__Problem to solve__.
Once you reach the line that holds "prev_c1 = c" in the listing below, output it and every line after it through the line that holds "-- stated objective: alternative", word for word.
# # # # #
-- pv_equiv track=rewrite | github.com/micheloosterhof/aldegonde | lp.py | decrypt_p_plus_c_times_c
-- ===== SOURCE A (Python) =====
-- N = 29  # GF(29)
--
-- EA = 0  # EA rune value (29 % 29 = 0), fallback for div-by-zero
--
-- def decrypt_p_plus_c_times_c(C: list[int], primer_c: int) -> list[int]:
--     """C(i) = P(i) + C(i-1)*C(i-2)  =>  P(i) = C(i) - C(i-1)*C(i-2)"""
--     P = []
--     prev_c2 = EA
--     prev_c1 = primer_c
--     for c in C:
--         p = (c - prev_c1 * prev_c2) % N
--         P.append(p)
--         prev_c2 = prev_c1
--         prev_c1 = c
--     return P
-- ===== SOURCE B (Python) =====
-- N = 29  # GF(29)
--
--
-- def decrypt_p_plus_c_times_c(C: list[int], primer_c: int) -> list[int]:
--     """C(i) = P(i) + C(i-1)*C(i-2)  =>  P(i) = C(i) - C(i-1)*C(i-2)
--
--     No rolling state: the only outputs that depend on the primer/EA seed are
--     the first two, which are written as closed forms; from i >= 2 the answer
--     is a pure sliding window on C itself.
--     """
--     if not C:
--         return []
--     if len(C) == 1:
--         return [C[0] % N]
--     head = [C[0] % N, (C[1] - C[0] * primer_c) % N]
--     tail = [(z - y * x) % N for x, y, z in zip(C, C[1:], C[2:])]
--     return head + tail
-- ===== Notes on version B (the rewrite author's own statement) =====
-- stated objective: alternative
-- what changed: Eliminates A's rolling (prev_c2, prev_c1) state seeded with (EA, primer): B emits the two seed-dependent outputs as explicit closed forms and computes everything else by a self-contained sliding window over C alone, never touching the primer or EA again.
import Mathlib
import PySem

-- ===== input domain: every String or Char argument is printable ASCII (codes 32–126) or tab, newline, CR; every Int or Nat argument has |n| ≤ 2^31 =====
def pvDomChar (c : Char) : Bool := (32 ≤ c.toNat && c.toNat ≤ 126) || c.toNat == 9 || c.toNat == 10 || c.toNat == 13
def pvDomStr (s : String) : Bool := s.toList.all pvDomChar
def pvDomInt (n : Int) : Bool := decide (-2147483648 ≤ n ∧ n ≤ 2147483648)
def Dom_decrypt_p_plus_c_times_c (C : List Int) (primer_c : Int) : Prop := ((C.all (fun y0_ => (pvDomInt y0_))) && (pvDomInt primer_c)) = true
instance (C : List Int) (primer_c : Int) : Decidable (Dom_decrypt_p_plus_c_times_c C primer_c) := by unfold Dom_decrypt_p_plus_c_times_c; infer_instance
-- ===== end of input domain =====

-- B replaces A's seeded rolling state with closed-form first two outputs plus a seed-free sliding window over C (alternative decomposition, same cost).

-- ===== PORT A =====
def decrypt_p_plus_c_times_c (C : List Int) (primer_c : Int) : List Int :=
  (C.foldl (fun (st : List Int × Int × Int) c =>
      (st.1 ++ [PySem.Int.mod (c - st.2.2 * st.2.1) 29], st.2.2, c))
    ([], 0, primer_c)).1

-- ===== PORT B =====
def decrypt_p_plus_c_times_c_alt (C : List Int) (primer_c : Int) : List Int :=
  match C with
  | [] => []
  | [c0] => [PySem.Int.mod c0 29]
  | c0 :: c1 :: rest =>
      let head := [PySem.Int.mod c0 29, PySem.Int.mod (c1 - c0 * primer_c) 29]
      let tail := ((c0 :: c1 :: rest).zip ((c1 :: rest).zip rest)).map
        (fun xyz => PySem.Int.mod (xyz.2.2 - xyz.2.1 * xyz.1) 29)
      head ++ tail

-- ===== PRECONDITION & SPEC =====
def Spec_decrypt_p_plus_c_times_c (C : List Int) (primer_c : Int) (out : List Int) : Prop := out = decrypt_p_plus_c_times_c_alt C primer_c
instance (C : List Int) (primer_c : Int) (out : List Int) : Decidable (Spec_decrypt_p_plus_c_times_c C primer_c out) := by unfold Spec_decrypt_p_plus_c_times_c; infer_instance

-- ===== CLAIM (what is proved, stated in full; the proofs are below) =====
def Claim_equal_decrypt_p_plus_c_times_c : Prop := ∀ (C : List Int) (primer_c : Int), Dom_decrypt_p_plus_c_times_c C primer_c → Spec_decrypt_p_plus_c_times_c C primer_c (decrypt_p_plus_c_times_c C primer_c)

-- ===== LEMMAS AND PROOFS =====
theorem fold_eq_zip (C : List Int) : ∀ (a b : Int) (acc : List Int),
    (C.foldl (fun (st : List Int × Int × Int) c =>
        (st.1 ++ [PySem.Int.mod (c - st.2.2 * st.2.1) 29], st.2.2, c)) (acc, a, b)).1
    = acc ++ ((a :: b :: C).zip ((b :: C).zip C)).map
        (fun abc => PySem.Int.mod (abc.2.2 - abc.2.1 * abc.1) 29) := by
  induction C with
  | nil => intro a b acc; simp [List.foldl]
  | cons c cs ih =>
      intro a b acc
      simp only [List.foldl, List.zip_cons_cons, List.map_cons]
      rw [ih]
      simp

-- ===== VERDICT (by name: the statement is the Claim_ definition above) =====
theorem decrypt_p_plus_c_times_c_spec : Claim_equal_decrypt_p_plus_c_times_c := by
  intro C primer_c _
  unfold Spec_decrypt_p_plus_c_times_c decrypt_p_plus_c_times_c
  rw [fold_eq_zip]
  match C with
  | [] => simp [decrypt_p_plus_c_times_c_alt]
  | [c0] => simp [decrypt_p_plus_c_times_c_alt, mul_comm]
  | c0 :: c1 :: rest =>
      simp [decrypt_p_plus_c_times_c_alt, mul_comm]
# # # # #
__Answer box__.
--         prev_c1 = c
--     return P
-- ===== SOURCE B (Python) =====
-- N = 29  # GF(29)
--
--
-- def decrypt_p_plus_c_times_c(C: list[int], primer_c: int) -> list[int]:
--     """C(i) = P(i) + C(i-1)*C(i-2)  =>  P(i) = C(i) - C(i-1)*C(i-2)
--
--     No rolling state: the only outputs that depend on the primer/EA seed are
--     the first two, which are written as closed forms; from i >= 2 the answer
--     is a pure sliding window on C itself.
--     """
--     if not C:
--         return []
--     if len(C) == 1:
--         return [C[0] % N]
--     head = [C[0] % N, (C[1] - C[0] * primer_c) % N]
--     tail = [(z - y * x) % N for x, y, z in zip(C, C[1:], C[2:])]
--     return head + tail
-- ===== Notes on version B (the rewrite author's own statement) =====
-- stated objective: alternative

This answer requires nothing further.